To allow the execution of PHP functions in the stylesheet, registerPHPFunctions needs to be called after the initialization of the XSLTProcessor instance. Additionally, the callback function, called hl (for "highlight"), needs to be defined.

<?php

// Everybody loves magic quotes
if (isset($_POST['content']) && get_magic_quotes_gpc()) {
    $_POST['content'] = stripslashes($_POST['content']);
}

function hl($s)
{
    $tmp = new DOMDocument();
    $code = highlight_string($s, true);
    // Ignore non-defined entity issues for now
    $code = str_replace('&nbsp;', ' ', $code);
    $tmp->loadXML($code);
    return $tmp;
}

function render($xmlCode)
{
    // XML documents need one distinct root tag
    $xmlCode = '<root>' . $xmlCode . '</root>';

    $xmldoc = new DOMDocument();
    $xmldoc->loadXML($xmlCode);
    $xsldoc = new DOMDocument();
    $xsldoc->load('./transform.xsl');

    $proc = new XSLTProcessor();
    $proc->registerPHPFunctions(); // NEW
    $proc->importStyleSheet($xsldoc);

    $tmp = $proc->transformToDoc($xmldoc);

    // Strip <root> tag and return processed XML
    return substr($tmp->saveXML($tmp->documentElement), 6, -7);
}

?><!DOCTYPE html>
...

The hl function uses PHP's built-in highlight_string function to do the actual highlighting.
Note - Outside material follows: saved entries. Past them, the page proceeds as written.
-- the main loop invariant: A's loop = final cleanup of accumulated blocks of sel
lemma loop_eq :
    ∀ (cs : List Char) (n : Int) (ret : List Char), 0 ≤ n →
      pcLoop cs (decide (0 < n)) n ret =
        pcFinal (ret ++ blocks (sel (mySplit '.' ((mySplit '?' cs).headD [])) n)) := by
  intro cs
  induction cs with
  | nil => intro n ret _; simp [pcLoop, mySplit, sel, blocks]
  | cons c rest ih =>
    intro n ret hn
    by_cases hq : c = '?'
    · subst hq
      simp [pcLoop, mySplit, sel, blocks]
    · by_cases hh : c = '#'
      · subst hh
        have e1 : (mySplit '?' ('#' :: rest)).headD [] = '#' :: (mySplit '?' rest).headD [] := by
          simp [mySplit]
        have e2 : mySplit '.' ('#' :: (mySplit '?' rest).headD []) =
            ('#' :: (mySplit '.' ((mySplit '?' rest).headD [])).headD []) ::
              (mySplit '.' ((mySplit '?' rest).headD [])).tail := by
          simp [mySplit]
        rw [show pcLoop ('#' :: rest) (decide (0 < n)) n ret = pcLoop rest true (n + 1) ret by
          simp [pcLoop]]
        rw [show (true : Bool) = decide (0 < n + 1) by simp; omega]
        rw [ih (n + 1) ret (by omega)]
        conv_rhs => rw [e1, e2, sel_hash]
        rw [headD_cons_tail _ _ (mySplit_ne_nil '.' ((mySplit '?' rest).headD []))]
      · by_cases hd : c = '.'
        · subst hd
          have e1 : (mySplit '?' ('.' :: rest)).headD [] = '.' :: (mySplit '?' rest).headD [] := by
            simp [mySplit]
          have e2 : mySplit '.' ('.' :: (mySplit '?' rest).headD []) =
              [] :: mySplit '.' ((mySplit '?' rest).headD []) := by
            simp [mySplit]
          have ecg : mySplit '.' ((mySplit '?' rest).headD []) =
              (mySplit '.' ((mySplit '?' rest).headD [])).headD [] ::
                (mySplit '.' ((mySplit '?' rest).headD [])).tail :=
            (headD_cons_tail _ _ (mySplit_ne_nil '.' _)).symm
          rw [show pcLoop ('.' :: rest) (decide (0 < n)) n ret =
                if decide (0 < n) then pcLoop rest false 0 (ret ++ PySem.Int.toChars n ++ [','])
                else pcLoop rest (decide (0 < n)) n ret by simp [pcLoop]]
          by_cases hpos : 0 < n
          · rw [if_pos (by simpa using hpos)]
            rw [show (false : Bool) = decide (0 < (0:Int)) by simp]
            rw [ih 0 _ (by omega)]
            conv_rhs => rw [e1, e2, ecg]
            have hsel : sel ([] :: (mySplit '.' ((mySplit '?' rest).headD [])).headD [] ::
                (mySplit '.' ((mySplit '?' rest).headD [])).tail) n =
                PySem.Int.toChars n :: sel ((mySplit '.' ((mySplit '?' rest).headD [])).headD [] ::
                  (mySplit '.' ((mySplit '?' rest).headD [])).tail) 0 := by
              simp only [sel, List.count_nil, Nat.cast_zero, add_zero]
              rw [if_pos hpos]
              simp
            rw [hsel, ← ecg]
            simp [blocks]
          · have hn0 : n = 0 := by omega
            subst hn0
            rw [if_neg (by simp)]
            rw [ih 0 ret (by omega)]
            conv_rhs => rw [e1, e2, ecg]
            have hsel : sel ([] :: (mySplit '.' ((mySplit '?' rest).headD [])).headD [] ::
                (mySplit '.' ((mySplit '?' rest).headD [])).tail) 0 =
                sel ((mySplit '.' ((mySplit '?' rest).headD [])).headD [] ::
                  (mySplit '.' ((mySplit '?' rest).headD [])).tail) 0 := by
              simp only [sel, List.count_nil, Nat.cast_zero, add_zero]
              rw [if_neg (lt_irrefl (0 : Int))]
              simp
            rw [hsel, ← ecg]
        · -- ordinary character
          have e1 : (mySplit '?' (c :: rest)).headD [] = c :: (mySplit '?' rest).headD [] := by
            simp [mySplit, hq]
          have e2 : mySplit '.' (c :: (mySplit '?' rest).headD []) =
              (c :: (mySplit '.' ((mySplit '?' rest).headD [])).headD []) ::
                (mySplit '.' ((mySplit '?' rest).headD [])).tail := by
            simp [mySplit, hd]
          rw [show pcLoop (c :: rest) (decide (0 < n)) n ret =
                pcLoop rest (decide (0 < n)) n ret by simp [pcLoop, hh, hd, hq]]
          rw [ih n ret hn]
          conv_rhs => rw [e1, e2, sel_other c hh]
          rw [headD_cons_tail _ _ (mySplit_ne_nil '.' ((mySplit '?' rest).headD []))]
-- pv_equiv track=rewrite | github.com/caitlinturner/turner2025WRR | exposure_time_calculations/systemwide_exposuretime_2D.py | find_common_indices_info
-- ===== SOURCE A (Python) =====
-- def find_common_indices_info(data, x_key, y_key, xind_range, yind_range):
--     if x_key not in data or y_key not in data:
--         return {}
--
--     common_info = {key: [] for key in data.keys()}
--
--     xinds = data[x_key]
--     yinds = data[y_key]
--
--     if not xinds or not yinds:
--         return common_info
--
--     xind_min, xind_max = xind_range
--     yind_min, yind_max = yind_range
--
--     count = 0
--
--     for index in range(len(xinds)):
--         if xinds[index] and yinds[index] and (xind_min <= xinds[index][0] <= xind_max) and (yind_min <= yinds[index][0] <= yind_max):
--             for key in data.keys():
--                 common_info[key].append(data[key][index])
--             count += 1
--
--     return common_info
-- ===== SOURCE B (Python) =====
-- def find_common_indices_info(data, x_key, y_key, xind_range, yind_range):
--     if x_key not in data or y_key not in data:
--         return {}
--     if not data[x_key] or not data[y_key]:
--         return {key: [] for key in data}
--     keys = list(data)
--     xi = keys.index(x_key)
--     yi = keys.index(y_key)
--     (xind_min, xind_max), (yind_min, yind_max) = xind_range, yind_range
--     kept = [row for row in zip(*data.values())
--             if row[xi] and row[yi]
--             and xind_min <= row[xi][0] <= xind_max
--             and yind_min <= row[yi][0] <= yind_max]
--     cols_back = zip(*kept) if kept else [[] for _ in keys]
--     return {key: list(col) for key, col in zip(keys, cols_back)}
-- ===== Notes on version B (the rewrite author's own statement) =====
-- stated objective: alternative
-- what changed: A scans row indices and appends per key into a mutable dict (column-wise, interleaved); B transposes the columns into row tuples with zip(*data.values()), filters whole rows by the x/y predicate, and transposes the kept rows back with zip(*kept) (row-wise: transpose-filter-transpose).
import Mathlib
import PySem

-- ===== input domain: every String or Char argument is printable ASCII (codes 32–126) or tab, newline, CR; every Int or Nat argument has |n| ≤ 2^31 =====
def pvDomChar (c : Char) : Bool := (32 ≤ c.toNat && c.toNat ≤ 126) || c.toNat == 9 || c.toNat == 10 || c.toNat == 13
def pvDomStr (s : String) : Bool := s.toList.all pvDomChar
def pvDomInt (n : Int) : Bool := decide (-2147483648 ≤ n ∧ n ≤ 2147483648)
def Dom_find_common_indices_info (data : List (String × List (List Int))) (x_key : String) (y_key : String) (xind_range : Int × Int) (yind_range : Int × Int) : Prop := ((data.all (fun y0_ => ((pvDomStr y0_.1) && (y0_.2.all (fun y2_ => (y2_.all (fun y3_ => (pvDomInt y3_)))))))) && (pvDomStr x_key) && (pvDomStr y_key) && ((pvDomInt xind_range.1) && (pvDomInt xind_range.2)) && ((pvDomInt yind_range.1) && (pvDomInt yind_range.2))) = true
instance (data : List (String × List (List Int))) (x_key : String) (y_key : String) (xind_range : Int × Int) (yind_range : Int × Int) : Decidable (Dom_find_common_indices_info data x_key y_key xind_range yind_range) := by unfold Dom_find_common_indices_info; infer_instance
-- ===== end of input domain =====

-- B replaces A's column-wise interleaved scan (row loop appending per key into a mutable dict)
-- by a row-wise transpose–filter–transpose: zip the columns into rows, filter whole rows,
-- zip the kept rows back; objective: alternative (no speed claim).

-- ===== PORT A =====
-- A's row guard 'xinds[index] and yinds[index] and xmin <= xinds[index][0] <= xmax and
-- ymin <= yinds[index][0] <= ymax'. Out-of-range access uses the default [] (Python would
-- raise there; such inputs are outside Pre_).
def fci_ok (xinds yinds : List (List Int)) (xind_range yind_range : Int × Int) (i : Nat) : Bool :=
  let xi := xinds.getD i []
  let yi := yinds.getD i []
  !xi.isEmpty && !yi.isEmpty &&
    decide (xind_range.1 ≤ xi.headD 0 ∧ xi.headD 0 ≤ xind_range.2 ∧
            yind_range.1 ≤ yi.headD 0 ∧ yi.headD 0 ≤ yind_range.2)

-- Transliteration of A: membership test + data[x_key]/data[y_key] = assoc-list lookup (first
-- match, as for a dict); common_info built key by key with Dict.insert; the row loop appends
-- data[key][index] into common_info[key] via Dict.modify, exactly A's nested loops.
-- A's 'count' variable is dead (never read) and has no Lean counterpart.
def find_common_indices_info (data : List (String × List (List Int))) (x_key : String) (y_key : String) (xind_range : Int × Int) (yind_range : Int × Int) : List (String × List (List Int)) :=
  match data.lookup x_key, data.lookup y_key with
  | some xinds, some yinds =>
    let common0 : PySem.Dict String (List (List Int)) :=
      (data.map Prod.fst).foldl (fun d k => d.insert k []) PySem.Dict.empty
    if xinds.isEmpty || yinds.isEmpty then common0.items
    else
      ((List.range xinds.length).foldl (fun c i =>
        if fci_ok xinds yinds xind_range yind_range i then
          (data.map Prod.fst).foldl
            (fun d k => d.modify k [] (fun l => l ++ [((data.lookup k).getD []).getD i []])) c
        else c) common0).items
  | _, _ => []

-- ===== PORT B =====
-- Port of Python's zip(*cols) on a list of columns: rows truncated at the shortest column
-- (exact: Python's zip stops at the first exhausted iterable; a row tuple becomes a List).
def pyZip (cols : List (List (List Int))) : List (List (List Int)) :=
  (List.range (((cols.map List.length).min?).getD 0)).map
    (fun i => cols.map (fun c => c.getD i []))

-- Source B's row comprehension guard 'row[xi] and row[yi] and xmin <= row[xi][0] <= xmax and
-- ymin <= row[yi][0] <= ymax' (in-range projections; outside Pre_ in Python otherwise).
def fci_rowOk (xi yi : Nat) (xind_range yind_range : Int × Int) (row : List (List Int)) : Bool :=
  !(row.getD xi []).isEmpty && !(row.getD yi []).isEmpty &&
    decide (xind_range.1 ≤ (row.getD xi []).headD 0 ∧ (row.getD xi []).headD 0 ≤ xind_range.2 ∧
            yind_range.1 ≤ (row.getD yi []).headD 0 ∧ (row.getD yi []).headD 0 ≤ yind_range.2)

-- Transliteration of Source B: guards, keys.index = List.idxOf, the kept-rows comprehension is a
-- filter over pyZip of the columns, cols_back re-transposes (or all-empty columns if no row
-- was kept), and the final dict comprehension is zip(keys, cols_back).
def find_common_indices_info_alt (data : List (String × List (List Int))) (x_key : String) (y_key : String) (xind_range : Int × Int) (yind_range : Int × Int) : List (String × List (List Int)) :=
  match data.lookup x_key with
  | none => []
  | some xinds =>
  match data.lookup y_key with
  | none => []
  | some yinds =>
    if xinds.isEmpty || yinds.isEmpty then data.map (fun p => (p.1, []))
    else
      let keys := data.map Prod.fst
      let xi := keys.idxOf x_key
      let yi := keys.idxOf y_key
      let kept := (pyZip (data.map Prod.snd)).filter (fci_rowOk xi yi xind_range yind_range)
      let colsBack := if kept.isEmpty then keys.map (fun _ => ([] : List (List Int))) else pyZip kept
      keys.zip colsBack

-- ===== PRECONDITION & SPEC =====
-- Pre_ excludes (a) assoc lists with duplicate keys, which do not represent a Python dict
-- (a dict literally cannot hold them), and (b) inputs where A raises IndexError: a row index
-- with a nonempty x-entry but out of range for yinds, or a matching row index out of range
-- for some key's list (B's zip truncates and returns there, so those inputs are outside Pre_).
def Pre_find_common_indices_info (data : List (String × List (List Int))) (x_key : String) (y_key : String) (xind_range : Int × Int) (yind_range : Int × Int) : Prop :=
  (data.map Prod.fst).Nodup ∧
  ((data.lookup y_key).getD [] = [] ∨
    ∀ i < ((data.lookup x_key).getD []).length,
      ((data.lookup x_key).getD []).getD i [] ≠ [] →
        i < ((data.lookup y_key).getD []).length ∧
        ((((data.lookup y_key).getD []).getD i [] ≠ [] ∧
          xind_range.1 ≤ (((data.lookup x_key).getD []).getD i []).headD 0 ∧
          (((data.lookup x_key).getD []).getD i []).headD 0 ≤ xind_range.2 ∧
          yind_range.1 ≤ (((data.lookup y_key).getD []).getD i []).headD 0 ∧
          (((data.lookup y_key).getD []).getD i []).headD 0 ≤ yind_range.2) →
         ∀ p ∈ data, i < p.2.length))
instance (data : List (String × List (List Int))) (x_key : String) (y_key : String) (xind_range : Int × Int) (yind_range : Int × Int) : Decidable (Pre_find_common_indices_info data x_key y_key xind_range yind_range) := by unfold Pre_find_common_indices_info; infer_instance

def pvWitness_find_common_indices_info : (List (String × List (List Int))) × String × String × (Int × Int) × (Int × Int) :=
  ([("x", [[0]]), ("y", [[1]])], "x", "y", (0, 0), (1, 1))

def Spec_find_common_indices_info (data : List (String × List (List Int))) (x_key : String) (y_key : String) (xind_range : Int × Int) (yind_range : Int × Int) (out : List (String × List (List Int))) : Prop := out = find_common_indices_info_alt data x_key y_key xind_range yind_range
instance (data : List (String × List (List Int))) (x_key : String) (y_key : String) (xind_range : Int × Int) (yind_range : Int × Int) (out : List (String × List (List Int))) : Decidable (Spec_find_common_indices_info data x_key y_key xind_range yind_range out) := by unfold Spec_find_common_indices_info; infer_instance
The return value has to be a DOM node instead of a simple string because it should be added as proper HTML code to the transformed output. Otherwise, tag delimiters would get escaped and the final output would contain the HTML source code used to do the highlighting instead of the rendered highlighting.

An example snippet:

<php><![CDATA[
<?php
function helloWorld()
{
    // Say hello
    echo 'Hello World!';
}
]]></php>

The example is wrapped with a <![CDATA[ ... ]]> container to be able to use < and > in their non-entity form in the source code. As we need to write valid XML code, this is a necessity.

Conclusion

I am quite satisfied with this approach to a custom markup language, although I admit that writing valid XML code can be a bit of a hassle. Nevertheless, XML is a very well-defined and widespread format that can be processed by a lot of existing tools. The syntax is 100 % non-ambiguous, transformable, seamlessly extensible, and rather easy to learn if your users have basic knowledge of HTML or a comparable markup dialect like BBCode. I also assume that some of the JavaScript-based HTML editors can be extended by custom XML tags so that UI-based editing should be a possibility.